When lung involvement is suspected, high resolution computed tomography (HRCT) scans may reveal a diffuse liquid-like infiltration in the mediastinal and hilar soft tissue, resulting from diffuse proliferation of lymphatic channels and accumulation of lymphatic fluid; diffuse peribronchovascular and interlobular septal thickening; ground-glass opacities; and pleural effusion.

Pulmonary function testing reveals either restrictive pattern or a mixed obstructive/restrictive pattern.

While x-rays, HRCT scan, MRI, ultrasound, lymphangiography, bone scan, and bronchoscopy all can have a role in identifying GLA, biopsy remains the definitive diagnostic tool. However, there are reports of biopsy resulting in serious complications, such as chylothorax.
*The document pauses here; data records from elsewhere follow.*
-- pv_equiv track=rewrite | github.com/AriiSM/UBB-Projects | 5th Semester/LFTC - Limbaje Formale si Tehnici de Compilare/Lab/Lab5/Activitate/main.py | is_productive
-- ===== SOURCE A (Python) =====
-- def is_productive(grammar,starter):
--     productive = set()
--     all_non_terminals = set(grammar.keys())
--     all_symbols = set()
--
--     productive.add(starter)
--     for non_terminal, rules in grammar.items():
--         for rule in rules:
--             all_symbols.update(rule)
--             if len(rule) == 1 and rule.islower():
--                 productive.add(non_terminal)
--                 break
--
--     changed = True
--     while changed:
--         changed = False
--         for non_terminal, rules in grammar.items():
--             if non_terminal not in productive:
--                 for rule in rules:
--                     if all(symbol in productive or symbol.islower() for symbol in rule):
--                         productive.add(non_terminal)
--                         changed = True
--                         break
--
--     non_productive = all_non_terminals - productive
--
--     for symbol in all_symbols:
--         if symbol.isupper() and symbol not in grammar.keys():
--             non_productive.add(symbol)
--
--     return productive, non_productive
-- ===== SOURCE B (Python) =====
-- def is_productive(grammar, starter):
--     # Phase 1: seed scan (single lowercase rule => productive), collecting symbols.
--     productive = {starter}
--     all_symbols = set()
--     for nt, rules in grammar.items():
--         for rule in rules:
--             all_symbols.update(rule)
--             if len(rule) == 1 and rule.islower():
--                 productive.add(nt)
--                 break
--     # Phase 2: a different bookkeeping structure: per-rule counters of unresolved
--     # symbol occurrences plus a symbol -> rule-occurrence index; a rule is ready
--     # when its counter is zero, and counters are decremented on resolution.
--     counts = {}   # rule id -> number of still-unresolved symbol occurrences
--     occ = {}      # symbol -> rule ids of its unresolved occurrences (with multiplicity)
--     owner = {}    # non-terminal -> its rule ids
--     pending = []  # unresolved non-terminals, grammar order
--     rid = 0
--     for nt, rules in grammar.items():
--         if nt in productive:
--             continue
--         ids = []
--         for rule in rules:
--             c = 0
--             for s in rule:
--                 if not (s.islower() or s in productive):
--                     c += 1
--                     occ.setdefault(s, []).append(rid)
--             counts[rid] = c
--             ids.append(rid)
--             rid += 1
--         owner[nt] = ids
--         pending.append(nt)
--     while True:
--         still = []
--         for nt in pending:
--             if any(counts[r] == 0 for r in owner[nt]):
--                 productive.add(nt)
--                 for r in occ.get(nt, ()):
--                     counts[r] -= 1
--             else:
--                 still.append(nt)
--         if len(still) == len(pending):
--             break
--         pending = still
--     non_productive = set(pending)
--     for s in all_symbols:
--         if s.isupper() and s not in grammar:
--             non_productive.add(s)
--     return productive, non_productive
-- ===== Notes on version B (the rewrite author's own statement) =====
-- stated objective: alternative
-- what changed: A's fixpoint rescans every rule with all() against the growing productive set each round; B builds, in one preprocessing pass, per-rule counters of unresolved symbol occurrences plus a symbol-to-rule occurrence index, and each round only tests counters for zero, decrementing them when a non-terminal becomes productive.
import Mathlib
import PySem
Microscopic examination of biopsy specimens reveals an increase in both the size and number of thin walled lymphatic channels along with lymphatic spaces that are interconnecting and dilated, lined by a single attenuated layer of endothelial cells involving the dermis, subcutis, and possibly underlying fascia and skeletal muscle.
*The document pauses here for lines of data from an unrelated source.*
-- pv_equiv track=rewrite | github.com/milancvetanovic/SmartCalculator | parsing_math_expression.py | nums_and_vars
-- ===== SOURCE A (Python) =====
-- def nums_and_vars(expression):
--     i = 0
--     while i < len(expression) - 1:
--         if expression[i].isalnum():
--             for item in expression[i + 1::]:
--                 if not item.isalnum():
--                     break
--                 expression[i] += expression.pop(i + 1)
--         i += 1
--
--     return expression
-- ===== SOURCE B (Python) =====
-- def nums_and_vars(expression):
--     result = []
--     run = []
--     for tok in expression:
--         if tok.isalnum():
--             run.append(tok)
--         else:
--             if run:
--                 result.append(''.join(run))
--                 run = []
--             result.append(tok)
--     if run:
--         result.append(''.join(run))
--     expression[:] = result
--     return expression
-- ===== Notes on version B (the rewrite author's own statement) =====
-- stated objective: faster
-- what changed: Replaces the index-walking while-loop that repeatedly pops merged neighbours out of the list (quadratic element shifting and repeated in-place string concatenation) with a single left-to-right pass that buffers each alnum run in a list and emits it as one ''.join at the run's end, then writes the result back in place.
import Mathlib
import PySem

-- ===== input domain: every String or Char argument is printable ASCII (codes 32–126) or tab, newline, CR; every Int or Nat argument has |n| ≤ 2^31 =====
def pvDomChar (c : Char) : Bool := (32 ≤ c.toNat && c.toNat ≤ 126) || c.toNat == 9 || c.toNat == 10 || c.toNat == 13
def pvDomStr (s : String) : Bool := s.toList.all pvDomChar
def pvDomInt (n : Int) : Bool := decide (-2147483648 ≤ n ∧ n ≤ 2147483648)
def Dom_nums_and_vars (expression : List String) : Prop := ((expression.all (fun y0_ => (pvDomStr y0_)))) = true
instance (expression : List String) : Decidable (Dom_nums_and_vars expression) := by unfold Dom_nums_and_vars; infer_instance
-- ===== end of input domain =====

-- B merges maximal runs of alnum tokens in one pass with a run buffer joined at run end, instead of A's index walk with repeated pops.
-- Both Pythons mutate `expression` in place and return it; the equivalence proved here is about the return value.

-- ===== PORT A =====
-- inner `for item in expression[i+1::]` loop: pop the neighbour and concatenate while alnum
def pvInnerA (i : Nat) : List String → List String → List String
  | [], expr => expr
  | item :: rest, expr =>
    if PySem.Str.strIsalnum item = false then expr
    else
      match PySem.List.pop? expr ((i : Int) + 1) with
      | none => expr            -- unreachable: the popped index is always in range
      | some (v, expr') => pvInnerA i rest (expr'.set i (PySem.List.pyGetD expr (i : Int) "" ++ v))

theorem pvInnerA_length_le (i : Nat) (snap : List String) : ∀ expr : List String, (pvInnerA i snap expr).length ≤ expr.length := by
  induction snap with
  | nil => intro expr; simp [pvInnerA]
  | cons item rest ih =>
    intro expr
    simp only [pvInnerA]
    split
    · exact le_refl _
    · cases hp : PySem.List.pop? expr ((i : Int) + 1) with
      | none => exact le_refl _
      | some r =>
        have hlen : r.2.length + 1 = expr.length := PySem.List.length_of_pop?_eq_some expr hp
        calc (pvInnerA i rest (r.2.set i (PySem.List.pyGetD expr (i : Int) "" ++ r.1))).length
            ≤ (r.2.set i (PySem.List.pyGetD expr (i : Int) "" ++ r.1)).length := ih _
          _ ≤ expr.length := by simp; omega

-- outer `while i < len(expression) - 1` loop
def pvLoopA (expr : List String) (i : Nat) : List String :=
  if h : i + 1 < expr.length then
    let expr' :=
      if PySem.Str.strIsalnum (PySem.List.pyGetD expr (i : Int) "") then
        pvInnerA i (PySem.List.slice expr (some ((i : Int) + 1)) none) expr
      else expr
    pvLoopA expr' (i + 1)
  else expr
termination_by expr.length - i
decreasing_by
  split
  · have := pvInnerA_length_le i (PySem.List.slice expr (some ((i : Int) + 1)) none) expr
    omega
  · omega

def nums_and_vars (expression : List String) : List String := pvLoopA expression 0

-- ===== PORT B =====
-- one step of B's fold over state (result, run): buffer alnum tokens in run, flush on a non-alnum token
def pvStepB (state : List String × List String) (tok : String) : List String × List String :=
  if PySem.Str.strIsalnum tok then (state.1, state.2 ++ [tok])
  else
    ((if state.2.isEmpty then state.1 else state.1 ++ [PySem.Str.join "" state.2]) ++ [tok], [])

def nums_and_vars_alt (expression : List String) : List String :=
  let st := expression.foldl pvStepB ([], [])
  if st.2.isEmpty then st.1 else st.1 ++ [PySem.Str.join "" st.2]

-- ===== PRECONDITION & SPEC =====
def Spec_nums_and_vars (expression : List String) (out : List String) : Prop := out = nums_and_vars_alt expression
instance (expression : List String) (out : List String) : Decidable (Spec_nums_and_vars expression out) := by unfold Spec_nums_and_vars; infer_instance

-- ===== CLAIM (what is proved, stated in full; the proofs are below) =====
def Claim_equal_nums_and_vars : Prop := ∀ (expression : List String), Dom_nums_and_vars expression → Spec_nums_and_vars expression (nums_and_vars expression)

-- ===== LEMMAS AND PROOFS =====

def pvAlnum (s : String) : Bool := PySem.Str.strIsalnum s

def pvConcatAll : List String → String
  | [] => ""
  | x :: xs => x ++ pvConcatAll xs

-- the common characterisation: merge maximal runs of alnum tokens
def pvMergeRuns : List String → List String
  | [] => []
  | x :: xs =>
    if pvAlnum x then
      (x ++ pvConcatAll (xs.takeWhile pvAlnum)) :: pvMergeRuns (xs.dropWhile pvAlnum)
    else x :: pvMergeRuns xs
termination_by xs => xs.length
decreasing_by
  · have := List.length_dropWhile_le pvAlnum xs
    simp; omega
  · simp

theorem pvGetD_at (pre : List String) (c : String) (rest : List String) :
    PySem.List.pyGetD (pre ++ c :: rest) (pre.length : Int) "" = c := by
  induction pre with
  | nil => simp [PySem.List.pyGetD_zero_cons]
  | cons x xs ih => simpa [PySem.List.pyGetD] using ih

theorem pvEraseIdx_at (pre : List String) (c item : String) (rest : List String) :
    (pre ++ c :: item :: rest).eraseIdx (pre.length + 1) = pre ++ c :: rest := by
  induction pre with
  | nil => simp
  | cons x xs ih => simpa [List.eraseIdx] using ih

theorem pvGetElem?_at (pre : List String) (c item : String) (rest : List String) :
    (pre ++ c :: item :: rest)[pre.length + 1]? = some item := by
  induction pre with
  | nil => simp
  | cons x xs ih => simpa using ih

theorem pvPop_at (pre : List String) (c item : String) (rest : List String) :
    PySem.List.pop? (pre ++ c :: item :: rest) ((pre.length : Int) + 1) = some (item, pre ++ c :: rest) := by
  have h : pre.length + 1 < (pre ++ c :: item :: rest).length := by simp
  have hp := PySem.List.pop?_natCast (pre ++ c :: item :: rest) (pre.length + 1) h
  have hg : (pre ++ c :: item :: rest)[pre.length + 1]'h = item := by
    have h2 := pvGetElem?_at pre c item rest
    rw [List.getElem?_eq_getElem h] at h2
    exact Option.some.inj h2
  rw [show ((pre.length : Int) + 1) = ((pre.length + 1 : Nat) : Int) by omega, hp, hg, pvEraseIdx_at]

theorem pvSet_at (pre : List String) (c v : String) (rest : List String) :
    (pre ++ c :: rest).set pre.length v = pre ++ v :: rest := by
  induction pre with
  | nil => simp
  | cons x xs ih => simpa using ih

-- the inner pop loop builds the run starting at position pre.length
theorem pvInnerA_spec (snap : List String) : ∀ (pre : List String) (c : String),
    pvInnerA pre.length snap (pre ++ c :: snap) =
      pre ++ (c ++ pvConcatAll (snap.takeWhile pvAlnum)) :: snap.dropWhile pvAlnum := by
  induction snap with
  | nil => intro pre c; simp [pvInnerA, pvConcatAll]
  | cons item rest ih =>
    intro pre c
    by_cases hi : pvAlnum item = true
    · have hi' : PySem.Str.strIsalnum item = true := hi
      simp only [pvInnerA, hi', Bool.true_eq_false, if_false,
        pvPop_at pre c item rest, pvGetD_at pre c (item :: rest)]
      rw [pvSet_at, ih pre (c ++ item)]
      simp [List.takeWhile_cons, List.dropWhile_cons, hi, pvConcatAll, String.append_assoc]
    · have hi' : PySem.Str.strIsalnum item = false := by
        simpa [pvAlnum] using hi
      simp [pvInnerA, hi', List.takeWhile_cons, List.dropWhile_cons, hi, pvConcatAll]
      intro hcontra
      rw [PySem.Str.strIsalnum_eq] at hi'
      simp [hi'] at hcontra

-- the outer while loop merges everything from position i on
theorem pvTake_at (pre : List String) (x : String) (t : List String) :
    (pre ++ x :: t).take (pre.length + 1) = pre ++ [x] := by
  induction pre with
  | nil => simp
  | cons y ys ih => simpa using ih

theorem pvDrop_at (pre : List String) (x : String) (t : List String) :
    (pre ++ x :: t).drop (pre.length + 1) = t := by
  induction pre with
  | nil => simp
  | cons y ys ih => simpa using ih

theorem pvMergeRuns_singleton (c : String) : pvMergeRuns [c] = [c] := by
  rw [pvMergeRuns]
  split <;> simp [pvConcatAll, pvMergeRuns]

theorem pvMergeRuns_cons_pos (c : String) (rest : List String) (hc : pvAlnum c = true) :
    pvMergeRuns (c :: rest) =
      (c ++ pvConcatAll (rest.takeWhile pvAlnum)) :: pvMergeRuns (rest.dropWhile pvAlnum) := by
  rw [pvMergeRuns, if_pos hc]

theorem pvMergeRuns_cons_neg (c : String) (rest : List String) (hc : pvAlnum c = false) :
    pvMergeRuns (c :: rest) = c :: pvMergeRuns rest := by
  rw [pvMergeRuns, if_neg (by simp [hc])]

theorem pvLoopA_stop (expr : List String) (i : Nat) (h : ¬ (i + 1 < expr.length)) :
    expr = expr.take i ++ pvMergeRuns (expr.drop i) := by
  by_cases hi : i < expr.length
  · obtain ⟨pre, c, hdec, hl⟩ : ∃ pre c, expr = pre ++ [c] ∧ pre.length = i :=
      ⟨expr.take i, expr[i], by
        conv_lhs => rw [← List.take_append_drop i expr, ← List.getElem_cons_drop hi]
        rw [List.drop_eq_nil_of_le (by omega)], by simp; omega⟩
    subst hdec; subst hl
    rw [List.take_left, List.drop_left, pvMergeRuns_singleton]
  · rw [List.take_of_length_le (by omega), List.drop_eq_nil_of_le (by omega)]
    simp [pvMergeRuns]

theorem pvLoopA_spec_aux (n : Nat) : ∀ (expr : List String) (i : Nat), expr.length ≤ i + n →
    pvLoopA expr i = expr.take i ++ pvMergeRuns (expr.drop i) := by
  induction n with
  | zero =>
    intro expr i hle
    rw [pvLoopA, dif_neg (by omega)]
    exact pvLoopA_stop expr i (by omega)
  | succ n ihn =>
    intro expr i hle
    rw [pvLoopA]
    split
    case isFalse h => exact pvLoopA_stop expr i h
    case isTrue h =>
      obtain ⟨pre, c, rest, hdec, hl⟩ : ∃ pre c rest, expr = pre ++ c :: rest ∧ pre.length = i :=
        ⟨expr.take i, expr[i]'(by omega), expr.drop (i + 1), by
          conv_lhs => rw [← List.take_append_drop i expr, ← List.getElem_cons_drop (by omega)], by simp; omega⟩
      subst hdec; subst hl
      have hrest : rest.length ≤ n := by simp at hle h; omega
      show pvLoopA
        (if PySem.Str.strIsalnum (PySem.List.pyGetD (pre ++ c :: rest) ((pre.length : Int)) "") = true then
          pvInnerA pre.length (PySem.List.slice (pre ++ c :: rest) (some ((pre.length : Int) + 1)) none) (pre ++ c :: rest)
        else pre ++ c :: rest) (pre.length + 1) = _
      rw [pvGetD_at pre c rest,
        show ((pre.length : Int) + 1) = ((pre.length + 1 : Nat) : Int) by omega,
        PySem.List.slice_from_natCast, pvDrop_at]
      by_cases hc : pvAlnum c = true
      · rw [if_pos (show PySem.Str.strIsalnum c = true from hc), pvInnerA_spec rest pre c]
        rw [ihn _ (pre.length + 1) (by
          simp
          have := List.length_dropWhile_le pvAlnum rest
          omega)]
        rw [show pre.length + 1 = (pre : List String).length + 1 by rfl, pvTake_at, pvDrop_at,
          List.take_left, List.drop_left, pvMergeRuns_cons_pos _ _ hc]
        simp
      · rw [if_neg (show ¬ PySem.Str.strIsalnum c = true by simpa [pvAlnum] using hc)]
        rw [ihn _ (pre.length + 1) (by simp; omega)]
        rw [pvTake_at, pvDrop_at, List.take_left, List.drop_left,
          pvMergeRuns_cons_neg _ _ (by simpa using hc)]
        simp

theorem pvLoopA_spec (expr : List String) (i : Nat) :
    pvLoopA expr i = expr.take i ++ pvMergeRuns (expr.drop i) :=
  pvLoopA_spec_aux expr.length expr i (by omega)

theorem pvHead_dropWhile (xs : List String) : ∀ y ∈ (xs.dropWhile pvAlnum).head?, pvAlnum y = false := by
  induction xs with
  | nil => simp
  | cons x xs ih =>
    by_cases hx : pvAlnum x
    · simpa [List.dropWhile_cons, hx] using ih
    · simp [List.dropWhile_cons, hx, Bool.eq_false_iff.mpr hx]

-- "".join over the run buffer is plain concatenation
theorem pvJoin_empty_sep (l : List String) : PySem.Str.join "" l = pvConcatAll l := by
  induction l with
  | nil =>
    apply String.ext
    simp [PySem.Str.toList_join, PySem.Chars.join_nil, pvConcatAll]
  | cons x xs ih =>
    cases xs with
    | nil =>
      apply String.ext
      simp [PySem.Str.toList_join, PySem.Chars.join_singleton, pvConcatAll]
    | cons y ys =>
      apply String.ext
      have ihl := congrArg String.toList ih
      simp [PySem.Str.toList_join, PySem.Chars.join_cons_cons, pvConcatAll] at ihl ⊢
      simp [ihl]

theorem pvAlnumC (x : String) (h : pvAlnum x = true) : PySem.Chars.strIsalnum x.toList = true := by
  simpa [pvAlnum, PySem.Str.strIsalnum_eq] using h

theorem pvAlnumCf (x : String) (h : pvAlnum x = false) : PySem.Chars.strIsalnum x.toList = false := by
  simpa [pvAlnum, PySem.Str.strIsalnum_eq] using h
Additionally, Tazelaar, et al., described a pattern of histological features of lung specimens from nine patients in whom no extrathoracic lesions were identified, which they termed “diffuse pulmonary lymphangiomatosis” (DPL).

Recognition of the disease requires a high index of suspicion and an extensive workup. Because of its serious morbidity, GLA must always be considered in the differential diagnosis of lytic bone lesions accompanied by chylous effusions, in cases of primary chylopericardium, and as part of the differential diagnosis in pediatric patients presenting with signs of interstitial lung disease.


In 1983 Heffez and colleagues published a case report in which they suggested eight criteria for a definitive diagnosis of GSD:

  • Positive biopsy with the presence of angiomatous tissue
  • Absence of cellular atypia
  • Minimal or no osteoblastic response or dystrophic calcifications
  • Evidence of local bone progressive osseous resorption
  • Non-expansile, non-ulcerative lesions
  • No involvement of viscera
  • Osteolytic radiographic pattern
  • Negative hereditary, metabolic, neoplastic, immunologic, or infectious etiology.


Recognition of the disease requires a high index of suspicion and an extensive workup. Because of its serious morbidity, GSD must always be considered in the differential diagnosis of osteolytic lesions. Diagnosis relies on radiographic findings revealing progressive osteolysis and cortical destruction. Magnetic resonance imaging (MRI) shows complete resorption of bone and replacement with infiltrative soft tissue that is of low signal intensity on T1-weighted imaging and high signal intensity on T2, with intense enhancement on contrast imaging.

Immunohistochemical markers of lymphatic endothelial cells (LYVE-1, podoplanin/D2-40) reveal presence of lymphatic vessels in medullary and cortical regions of bones, and in affected soft tissues. Rib lesions should not be biopsied, as this procedure may elicit a refractory chylous effusion.

Differential diagnosis includes generalized lymphatic anomaly (the major distinguishing characteristic, is the progressive osteolysis seen in GSD), acroosteolysis dominant type, multicentric carpo-tarsal osteolysis with or without nephropathy, autosomal recessive carpotarsal osteolysis, hereditary sensory and autonomic neuropathy type 2, Farber lipogranulomatosis, Torg-Winchester syndrome, idiopathic phalangeal acroosteolysis (see these terms). Other causes of osteolysis such as infection, cancer (primary or metastatic), inflammatory or endocrine disorders should also be considered.